Apabila kita tak menghargai kebudayaan sendiri, bagaimana kita bisa menghargai diri sendiri di luar sana. Kebudayaan dalam negeri seharusnya menjadi kebanggaan bagi masyarakat Indonesia di global internasional sana.
Orang asing nan berkunjung ke Indonesia saja ingin mengetahui dan mempelajari kebudayaan Indonesia sebab mereka tertarik pada kebudayaan nan ada di Indonesia. Akan tetapi, mengapa penduduk pribuminya sendiri malah malas dan gengsi buat mempelajari kebudayaan sendiri.
Bagaimana masyarakat Indonesia memperkenalkan budaya sendiri di kancah internasional apabila masyarakatnya sendiri kurang pengetahuannya tentang kebudayaan sendiri.
Untuk itu, kebudayaan nan ada di Indonesia ini, perlu dirawat dan dilestarikan oleh masyarakatnya sendiri. Kalau bukan masyarakat sendiri sudah tak bisa melestarikan kebudayaan tersebut, maka kebudayaan itu akan hilang bersamaan dengan hilangnya para pewaris ilmu budaya.
Banyak cara nan bisa dilakukan buat melestarikan kebudayaan tradisional. Dengan mempelajarinya dan tentu saja dengan mempraktekkannya. Selain itu, mewariskan ilmu seni budaya tradisional kepada para generasi muda sejak usia dini, sehingga mereka mencintai kebudayaan sendiri.

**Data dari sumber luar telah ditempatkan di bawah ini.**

-- pv_equiv track=rewrite | github.com/maximShitik/Eight_Puzzle | heuristics.py | count_col_conflicts
-- ===== SOURCE A (Python) =====
-- def count_col_conflicts(state):
--     sum = 0
--     for col in range(3):
--         curr_col = []
--         for row in range(3):
--             tile = state[row][col]
--             if tile !=0:
--                 goal_col = tile % 3
--                 if col == goal_col:
--                     curr_col.append(tile)
--
--         for i in range(len(curr_col)):
--              for j in range(i+1, len(curr_col)):
--                if curr_col[i] > curr_col[j]:
--                   sum += 1
--     return sum
-- ===== SOURCE B (Python) =====
-- def count_col_conflicts(state):
--     # Bucket qualifying tiles by column in one row-major sweep, then count each
--     # bucket's inversions as the number of swaps bubble sort makes sorting it.
--     buckets = [[], [], []]
--     for row in range(3):
--         for col in range(3):
--             t = state[row][col]
--             if t != 0 and t % 3 == col:
--                 buckets[col].append(t)
--     total = 0
--     for b in buckets:
--         for _ in range(len(b)):
--             for i in range(len(b) - 1):
--                 if b[i] > b[i + 1]:
--                     b[i], b[i + 1] = b[i + 1], b[i]
--                     total += 1
--     return total
-- ===== Notes on version B (the rewrite author's own statement) =====
-- stated objective: alternative
-- what changed: Replaces A's per-column filter-then-count-all-index-pairs passes by a single row-major sweep that buckets qualifying tiles per column and then counts each bucket's conflicts as the number of adjacent swaps bubble sort performs while sorting it (swap count = inversion count).
import Mathlib
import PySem

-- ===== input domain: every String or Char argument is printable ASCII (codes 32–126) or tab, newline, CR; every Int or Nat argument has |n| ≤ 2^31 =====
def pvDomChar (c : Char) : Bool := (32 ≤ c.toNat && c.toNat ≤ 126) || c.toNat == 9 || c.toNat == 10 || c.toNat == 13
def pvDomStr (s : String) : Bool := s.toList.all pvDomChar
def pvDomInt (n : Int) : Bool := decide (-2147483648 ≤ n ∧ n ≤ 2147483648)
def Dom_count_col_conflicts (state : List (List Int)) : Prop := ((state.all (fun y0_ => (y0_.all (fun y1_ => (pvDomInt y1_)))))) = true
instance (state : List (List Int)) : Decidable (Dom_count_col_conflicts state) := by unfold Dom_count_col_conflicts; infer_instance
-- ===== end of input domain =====

-- B replaces A's per-column filter + pairwise index-pair counting by a row-major bucketing
-- sweep plus counting the swaps bubble sort makes sorting each bucket (objective: alternative;
-- equivalence of the return value on states whose first 3 rows have length ≥ 3).


-- ===== PORT A =====
-- A-side helper: A's inversion-counting double index loop over curr_col, threading sum.
def aInv (curr_col : List Int) (sum : Int) : Int :=
  (PySem.List.pyRange 0 (curr_col.length : Int) 1).foldl (fun s i =>
    (PySem.List.pyRange (i + 1) (curr_col.length : Int) 1).foldl (fun s j =>
      if PySem.List.pyGetD curr_col i 0 > PySem.List.pyGetD curr_col j 0 then s + 1 else s) s) sum

-- A-side helper: the body of A's 'for col in range(3)' loop (build curr_col, then count pairs).
-- state[row][col] is pyGetD with a default; Pre_ keeps both indexings in range, as in Python.
def aColBody (state : List (List Int)) (sum col : Int) : Int :=
  let curr_col := (PySem.List.pyRange 0 3 1).foldl (fun cc row =>
      let tile := PySem.List.pyGetD (PySem.List.pyGetD state row []) col 0
      if tile ≠ 0 then
        let goal_col := PySem.Int.mod tile 3
        if col = goal_col then cc ++ [tile] else cc
      else cc) []
  aInv curr_col sum

def count_col_conflicts (state : List (List Int)) : Int :=
  (PySem.List.pyRange 0 3 1).foldl (aColBody state) 0

-- ===== PORT B =====
-- B-side helper: one bubble sweep over a bucket ('for i in range(len(b) - 1)'): adjacent
-- out-of-order tiles are swapped; returns the swept list and the number of swaps made.
def bSweep : List Int → List Int × Int
  | [] => ([], 0)
  | [a] => ([a], 0)
  | a :: b :: rest =>
    if a > b then
      let (r, c) := bSweep (a :: rest); (b :: r, c + 1)
    else
      let (r, c) := bSweep (b :: rest); (a :: r, c)

-- B-side helper: 'for _ in range(len(b))' bubble passes; returns the total swap count.
def bSort (b : List Int) : Int :=
  ((PySem.List.pyRange 0 (b.length : Int) 1).foldl (fun (p : List Int × Int) _ =>
      let (r, c) := bSweep p.1; (r, p.2 + c)) (b, 0)).2

-- B-side helper: the row-major bucketing sweep ('buckets[col].append(t)').
def bBuckets (state : List (List Int)) : List (List Int) :=
  (PySem.List.pyRange 0 3 1).foldl (fun bs row =>
    (PySem.List.pyRange 0 3 1).foldl (fun bs col =>
      let t := PySem.List.pyGetD (PySem.List.pyGetD state row []) col 0
      if t ≠ 0 ∧ PySem.Int.mod t 3 = col then bs.modify col.toNat (· ++ [t]) else bs) bs)
    [[], [], []]

def count_col_conflicts_alt (state : List (List Int)) : Int :=
  (bBuckets state).foldl (fun total b => total + bSort b) 0

-- ===== PRECONDITION & SPEC =====
-- A indexes state[row][col] for row, col in 0..2 and raises IndexError on shorter input.
def Pre_count_col_conflicts (state : List (List Int)) : Prop :=
  3 ≤ state.length ∧ ∀ r ∈ state.take 3, 3 ≤ r.length
instance (state : List (List Int)) : Decidable (Pre_count_col_conflicts state) := by
  unfold Pre_count_col_conflicts; infer_instance
def pvWitness_count_col_conflicts : List (List Int) := [[1, 2, 3], [4, 5, 6], [7, 8, 0]]

def Spec_count_col_conflicts (state : List (List Int)) (out : Int) : Prop := out = count_col_conflicts_alt state
instance (state : List (List Int)) (out : Int) : Decidable (Spec_count_col_conflicts state out) := by unfold Spec_count_col_conflicts; infer_instance

-- ===== CLAIM (what is proved, stated in full; the proofs are below) =====
def Claim_equal_count_col_conflicts : Prop := ∀ (state : List (List Int)), Dom_count_col_conflicts state → Pre_count_col_conflicts state → Spec_count_col_conflicts state (count_col_conflicts state)

-- ===== LEMMAS AND PROOFS =====
-- the filtered column built from the three tiles of column col (both programs build this list)
def colFilt (col a b c : Int) : List Int :=
  (if a ≠ 0 ∧ PySem.Int.mod a 3 = col then [a] else []) ++
  (if b ≠ 0 ∧ PySem.Int.mod b 3 = col then [b] else []) ++
  (if c ≠ 0 ∧ PySem.Int.mod c 3 = col then [c] else [])

-- aInv evaluated on lists of length 0..3 (the only lengths a column can produce).
theorem aInv_nil (s : Int) : aInv [] s = s := by
  simp [aInv, PySem.List.pyRange]

theorem aInv_one (a s : Int) : aInv [a] s = s := by
  norm_num [aInv, PySem.List.pyRange, List.range_succ]

theorem aInv_two (a b s : Int) : aInv [a, b] s = if b < a then s + 1 else s := by
  norm_num [aInv, PySem.List.pyRange, List.range_succ, PySem.List.pyGetD, PySem.List.pyIdx?,
    PySem.List.pyGet?, List.foldl, show Int.toNat 2 = 2 from rfl, show Int.toNat 1 = 1 from rfl]

theorem aInv_three (a b c s : Int) :
    aInv [a, b, c] s =
      s + (if b < a then 1 else 0) + (if c < a then 1 else 0) + (if c < b then 1 else 0) := by
  norm_num [aInv, PySem.List.pyRange, List.range_succ, PySem.List.pyGetD, PySem.List.pyIdx?,
    PySem.List.pyGet?, List.foldl, show Int.toNat 3 = 3 from rfl, show Int.toNat 2 = 2 from rfl,
    show Int.toNat 1 = 1 from rfl]
  split_ifs <;> omega

-- bSweep on lists of length ≤ 3, written out.
theorem bSweep_two (a b : Int) : bSweep [a, b] = if a > b then ([b, a], 1) else ([a, b], 0) := by
  simp [bSweep]

theorem bSweep_three (a b c : Int) :
    bSweep [a, b, c] =
      if a > b then (if a > c then ([b, c, a], 2) else ([b, a, c], 1))
      else if b > c then ([a, c, b], 1) else ([a, b, c], 0) := by
  simp only [bSweep]
  split_ifs <;> simp_all

-- bSort's swap count on lists of length 0..3.
theorem bSort_nil : bSort [] = 0 := by decide

theorem bSort_one (a : Int) : bSort [a] = 0 := by
  norm_num [bSort, bSweep, PySem.List.pyRange, List.range_succ]

theorem bSort_two (a b : Int) : bSort [a, b] = if b < a then 1 else 0 := by
  have h2 : PySem.List.pyRange 0 ((2:Nat) : Int) 1 = [0, 1] := by decide
  simp only [bSort, List.length_cons, List.length_nil, h2, List.foldl]
  rw [bSweep_two]
  split_ifs <;> simp [bSweep_two] <;> split_ifs <;> omega

theorem bSort_three (a b c : Int) :
    bSort [a, b, c] =
      (if b < a then 1 else 0) + (if c < a then 1 else 0) + (if c < b then 1 else 0) := by
  have h3 : PySem.List.pyRange 0 ((3:Nat) : Int) 1 = [0, 1, 2] := by decide
  simp only [bSort, List.length_cons, List.length_nil, h3, List.foldl]
  rw [bSweep_three]
  split_ifs <;> simp [bSweep_three] <;> split_ifs <;> simp_all [bSweep_three] <;>
    split_ifs <;> omega

-- A's per-tile branch pair rewritten as the single conjunction both colFilt and B test.
theorem tileIf (col t : Int) (cc : List Int) :
    (if t ≠ 0 then (if col = PySem.Int.mod t 3 then cc ++ [t] else cc) else cc) =
      (if t ≠ 0 ∧ PySem.Int.mod t 3 = col then cc ++ [t] else cc) := by
  split_ifs <;> simp_all

-- A's curr_col for column col is exactly the filtered column of its three tiles.
theorem aCol_list_eq (state : List (List Int)) (col : Int) :
    (PySem.List.pyRange 0 3 1).foldl (fun cc row =>
      let tile := PySem.List.pyGetD (PySem.List.pyGetD state row []) col 0
      if tile ≠ 0 then
        let goal_col := PySem.Int.mod tile 3
        if col = goal_col then cc ++ [tile] else cc
      else cc) [] =
      colFilt col (PySem.List.pyGetD (PySem.List.pyGetD state 0 []) col 0)
                  (PySem.List.pyGetD (PySem.List.pyGetD state 1 []) col 0)
                  (PySem.List.pyGetD (PySem.List.pyGetD state 2 []) col 0) := by
  have hr : PySem.List.pyRange 0 3 1 = [0, 1, 2] := by decide
  simp only [hr, List.foldl, colFilt, tileIf]
  split_ifs <;> simp

theorem aColBody_eq (state : List (List Int)) (s col : Int) :
    aColBody state s col =
      aInv (colFilt col (PySem.List.pyGetD (PySem.List.pyGetD state 0 []) col 0)
                        (PySem.List.pyGetD (PySem.List.pyGetD state 1 []) col 0)
                        (PySem.List.pyGetD (PySem.List.pyGetD state 2 []) col 0)) s := by
  simp only [aColBody]
  rw [aCol_list_eq]

-- conditional List.modify on a literal 3-list, componentwise.
theorem upd0 (C : Prop) [Decidable C] (f : List Int → List Int) (x y z : List Int) :
    (if C then ([x, y, z] : List (List Int)).modify 0 f else [x, y, z]) =
      [if C then f x else x, y, z] := by split_ifs <;> simp [List.modify]
theorem upd1 (C : Prop) [Decidable C] (f : List Int → List Int) (x y z : List Int) :
    (if C then ([x, y, z] : List (List Int)).modify 1 f else [x, y, z]) =
      [x, if C then f y else y, z] := by split_ifs <;> simp [List.modify]
theorem upd2 (C : Prop) [Decidable C] (f : List Int → List Int) (x y z : List Int) :
    (if C then ([x, y, z] : List (List Int)).modify 2 f else [x, y, z]) =
      [x, y, if C then f z else z] := by split_ifs <;> simp [List.modify]

-- the nested append chain a bucket accumulates equals colFilt of its three tiles.
theorem chain_eq (col a b c : Int) :
    (if c ≠ 0 ∧ PySem.Int.mod c 3 = col then
        (if b ≠ 0 ∧ PySem.Int.mod b 3 = col then
            (if a ≠ 0 ∧ PySem.Int.mod a 3 = col then ([] : List Int) ++ [a] else []) ++ [b]
          else (if a ≠ 0 ∧ PySem.Int.mod a 3 = col then ([] : List Int) ++ [a] else [])) ++ [c]
      else
        (if b ≠ 0 ∧ PySem.Int.mod b 3 = col then
            (if a ≠ 0 ∧ PySem.Int.mod a 3 = col then ([] : List Int) ++ [a] else []) ++ [b]
          else (if a ≠ 0 ∧ PySem.Int.mod a 3 = col then ([] : List Int) ++ [a] else []))) =
      colFilt col a b c := by
  unfold colFilt; split_ifs <;> simp

-- B's buckets are exactly the three filtered columns.
theorem bBuckets_eq (state : List (List Int)) :
    bBuckets state =
      [colFilt 0 (PySem.List.pyGetD (PySem.List.pyGetD state 0 []) 0 0)
                 (PySem.List.pyGetD (PySem.List.pyGetD state 1 []) 0 0)
                 (PySem.List.pyGetD (PySem.List.pyGetD state 2 []) 0 0),
       colFilt 1 (PySem.List.pyGetD (PySem.List.pyGetD state 0 []) 1 0)
                 (PySem.List.pyGetD (PySem.List.pyGetD state 1 []) 1 0)
                 (PySem.List.pyGetD (PySem.List.pyGetD state 2 []) 1 0),
       colFilt 2 (PySem.List.pyGetD (PySem.List.pyGetD state 0 []) 2 0)
                 (PySem.List.pyGetD (PySem.List.pyGetD state 1 []) 2 0)
                 (PySem.List.pyGetD (PySem.List.pyGetD state 2 []) 2 0)] := by
  have hr : PySem.List.pyRange 0 3 1 = [0, 1, 2] := by decide
  simp only [bBuckets, hr, List.foldl,
    show ((0:Int).toNat) = 0 from rfl, show ((1:Int).toNat) = 1 from rfl,
    show ((2:Int).toNat) = 2 from rfl, upd0, upd1, upd2]
  rw [chain_eq, chain_eq, chain_eq]

-- A's pairwise inversion count equals B's bubble-sort swap count on a filtered column,
-- threading A's running sum.
theorem inv_eq_swaps (col a b c s : Int) :
    aInv (colFilt col a b c) s = s + bSort (colFilt col a b c) := by
  unfold colFilt
  split_ifs <;>
    simp only [List.nil_append, List.cons_append, List.append_nil,
      aInv_nil, aInv_one, aInv_two, aInv_three,
      bSort_nil, bSort_one, bSort_two, bSort_three] <;> (try split_ifs) <;> omega

theorem count_col_conflicts_eq_alt (state : List (List Int)) :
    count_col_conflicts state = count_col_conflicts_alt state := by
  have hr : PySem.List.pyRange 0 3 1 = [0, 1, 2] := by decide
  simp only [count_col_conflicts, count_col_conflicts_alt, hr, bBuckets_eq, List.foldl,
    aColBody_eq, inv_eq_swaps]

-- ===== VERDICT (by name: the statement is the Claim_ definition above) =====
theorem count_col_conflicts_spec : Claim_equal_count_col_conflicts := by
  intro state _ _
  exact count_col_conflicts_eq_alt state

Meskipun pengaruh kebudayaan dari luar mempengaruhi mereka, tapi sebab sejak usia dini sudah ditanamkan cinta kebudayaan sendiri, maka dengan sendirinya mereka akan menyaring kebudayaan dari luar.
Setelah kebudayaan dari luar tersebut disaring, maka kebudayaan tersebut bisa dijalankan sinkron dengan kebiasaan dan kebudayaan nan berlaku di Indonesia. Jadi, meskipun kebudayaan dari luar masuk, kebudayaan sendiri tak dilupakan.
Selain itu, dengan menampilkan kebudayaan daerah di pentas seni lebih sering, bisa membantu melestarikan kebudayaan Indonesia. Menjadikan baju adat sebagai baju buat acara resmi, juga merupakan salah satu cara buat tetap melestarikan kebudayaan Indonesia.
Suku budaya nan ada di Indonesia memang berbeda-beda, tapi bukan berarti dengan disparitas tersebut Indonesia menjadi terpecah belah. Justru dengan disparitas tersebut, masyarakat Indonesia bisa manunggal buat saling melestarikan kebudayaan Indonesia.
Untuk itu, sekolah seni ialah salah satu sekolah nan bisa melestarikan seni budaya daerah di Indonesia. Anak didiknya bisa mengembangkan dan memperkenalkan seni budaya dari Indonesia ke kancah internasional.